During WW2 we were essentially a police state, farmers had to do what they were told, plant what they were told etc. - during which time the agrochemical/fertiliser brigades got a foothold in a very cosy relationship with government, which has never slackened, and in my experience has become even stronger and more pernicious as the years have gone by..... as a small "fr'instance", 25years ago, if you wanted to "go organic", you essentially faced a system that was actually geared to actively discourage your doing so....... it was the time of grain mountains, and subsidies flowed freely (as long as you were a good boy, and used those nice chemicals), but if you decided to "go without", it took some years for the land to be deemed "clean", and you lost ALL subsidies during that period...... (this was, of course, the same time that the government was forcing sheep farmers to use organo-phosphate dips, and despite a great mountain of evidence as to it's dangers, Big Ag contined to deny it for many years, whilst the body-count mounted)

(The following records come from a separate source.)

theorem modelA_eq_modelB (new old : List (List Int)) (W H : Nat) (hW1 : 1 ≤ W) :
    modelA new old W H = modelB new old W H := by
  have eA : modelA new old W H =
      outerF (fun i row => (row.set 0 ((lcol old H).getD i 0)).set (W + 1) ((rcol old W H).getD i 0)) 1 H
        (((outerF (fun r row => setF (fun c => cellN old r c) 1 W row) 1 H new).set 0
            (padTop old W)).set (H + 1) (padBot old W H)) := by
    unfold modelA outerF setF
    simp only [foldl_writeN_row, writeN_writeN_same]
  have eB : modelB new old W H =
      ((outerF (fun i row => setF (fun c => cellN old i (min (c - 1) (W - 1))) 0 (W + 2) row) 1 H new).set 0
          (padTop old W)).set (H + 1) (padBot old W H) := by
    unfold modelB outerF setF
    simp only [foldl_writeN_row, Nat.add_zero]
  rw [eA, eB]
  have hm3len :
      ((((outerF (fun r row => setF (fun c => cellN old r c) 1 W row) 1 H new).set 0
          (padTop old W)).set (H + 1) (padBot old W H))).length = new.length := by
    simp [outerF_length]
  apply list_eq_of_getD
  · simp [outerF_length]
  · intro k hk
    simp only [outerF_length, List.length_set] at hk
    simp only [outerF_getD, getD_set, List.length_set, outerF_length]
    split_ifs <;>
      first
        | rfl
        | omega
        | (exact interiorRow_eq old W H (k - 1) (new.getD k []) hW1 (by omega))

-- ---- the ports compute the models (image_height >= 1, image_width >= 1) ----
theorem portA_eq_modelA (new old : List (List Int)) (W H : Nat) (hW1 : 1 ≤ W) (hH1 : 1 ≤ H) :
    RepeatedBorderBoundaryPadding new old (W : Int) (H : Int) = modelA new old W H := by
  have hw1 : ((W : Int) - 1) = ((W - 1 : Nat) : Int) := by omega
  have hh1 : ((H : Int) - 1) = ((H - 1 : Nat) : Int) := by omega
  have hph : ((H : Int) + 2 - 1) = ((H + 1 : Nat) : Int) := by push_cast; ring
  have hpw : ((W : Int) + 2 - 1) = ((W + 1 : Nat) : Int) := by push_cast; ring
  unfold RepeatedBorderBoundaryPadding modelA lcol rcol padTop padBot
  simp only [hw1, hh1, hph, hpw, pyRange_cast, List.foldl_map, List.map_map, Function.comp_def,
    pvSetCell_s1, pvSetCell_s1', pvSetCell_s2, pvCell_cast, pvCell_c00, pvCell_ci0, pvCell_c0j,
    pvRow_zero, pvRow_cast, pySetD_zero, List.cons_append, List.nil_append,
    PySem.List.pySetD_natCast, PySem.List.pyGetD_natCast]

theorem portB_eq_modelB (new old : List (List Int)) (W H : Nat) (hW1 : 1 ≤ W) (hH1 : 1 ≤ H) :
    RepeatedBorderBoundaryPadding_alt new old (W : Int) (H : Int) = modelB new old W H := by
  have hcl : ∀ r : Nat,
      (min (max ((r : Int) - 1) 0) (((W - 1 : Nat)) : Int)) = ((min (r - 1) (W - 1) : Nat) : Int) := by
    intro r
    omega
  have hw1 : ((W : Int) - 1) = ((W - 1 : Nat) : Int) := by omega
  have hh1 : ((H : Int) - 1) = ((H - 1 : Nat) : Int) := by omega
  have hw2 : ((W : Int) + 2) = ((W + 2 : Nat) : Int) := by push_cast; ring
  have hh2 : ((H : Int) + 1) = ((H + 1 : Nat) : Int) := by push_cast; ring
  unfold RepeatedBorderBoundaryPadding_alt modelB padTop padBot
  simp only [hw1, hh1, hw2, hh2, pyRange_cast, List.foldl_map, hcl,
    pvSetCell_s1', pvCell_cast, pvCell_c00, pvCell_ci0, pvCell_c0j, pvRow_zero, pvRow_cast,
    pySetD_zero, List.cons_append, List.nil_append, PySem.List.pySetD_natCast]

-- ---- image_height <= 0: both loops are empty and the two boundary assignments coincide ----
theorem ports_eq_of_nonpos (new old : List (List Int)) (image_width image_height : Int)
    (hh : image_height ≤ 0) :
    RepeatedBorderBoundaryPadding new old image_width image_height =
      RepeatedBorderBoundaryPadding_alt new old image_width image_height := by
  have hr : PySem.List.pyRange 0 image_height 1 = [] := by
    rw [PySem.List.pyRange_one, show (image_height - 0).toNat = 0 from by omega]
    rfl
  have he : image_height + 2 - 1 = image_height + 1 := by ring
  unfold RepeatedBorderBoundaryPadding RepeatedBorderBoundaryPadding_alt
  simp only [hr, List.foldl_nil, he]

-- ===== VERDICT (by name: the statement is the Claim_ definition above) =====
theorem RepeatedBorderBoundaryPadding_spec : Claim_equal_RepeatedBorderBoundaryPadding := by
  intro new old w h hdom hpre
  unfold Spec_RepeatedBorderBoundaryPadding
  by_cases hh : 1 ≤ h
  · have hw : 1 ≤ w := by
      rcases hpre with ⟨_, hw, _⟩ | ⟨h0, _⟩
      · exact hw
      · omega
    rw [show w = (w.toNat : Int) from by omega, show h = (h.toNat : Int) from by omega,
      portA_eq_modelA _ _ _ _ (by omega) (by omega),
      portB_eq_modelB _ _ _ _ (by omega) (by omega)]
    exact modelA_eq_modelB _ _ _ _ (by omega)
  · exact ports_eq_of_nonpos new old w h (by omega)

My view was, and still is that the government should at that time have given the order of the boot to the chemical brigade, and given subsidies and encouragement for farmers to go organic, so we could have become the organic breadbasket of Europe (rather than letting Germany steal a march yet again)
As I said earlier in the thread, my insights gained over recent years about things like "peak oil" and global warming mean that farmers are in for a probably even rougher time - unless government grasps the nettle of what is really happening, and legislates accordingly. One of the first major moves has to be to remove the death grip of multinational "Big Ag", geared as it is to fossil-fuel, chemicalised, frankencropping to the utter detriment of the environment and the consumers of the produce (as witness the excellent film "Food Inc")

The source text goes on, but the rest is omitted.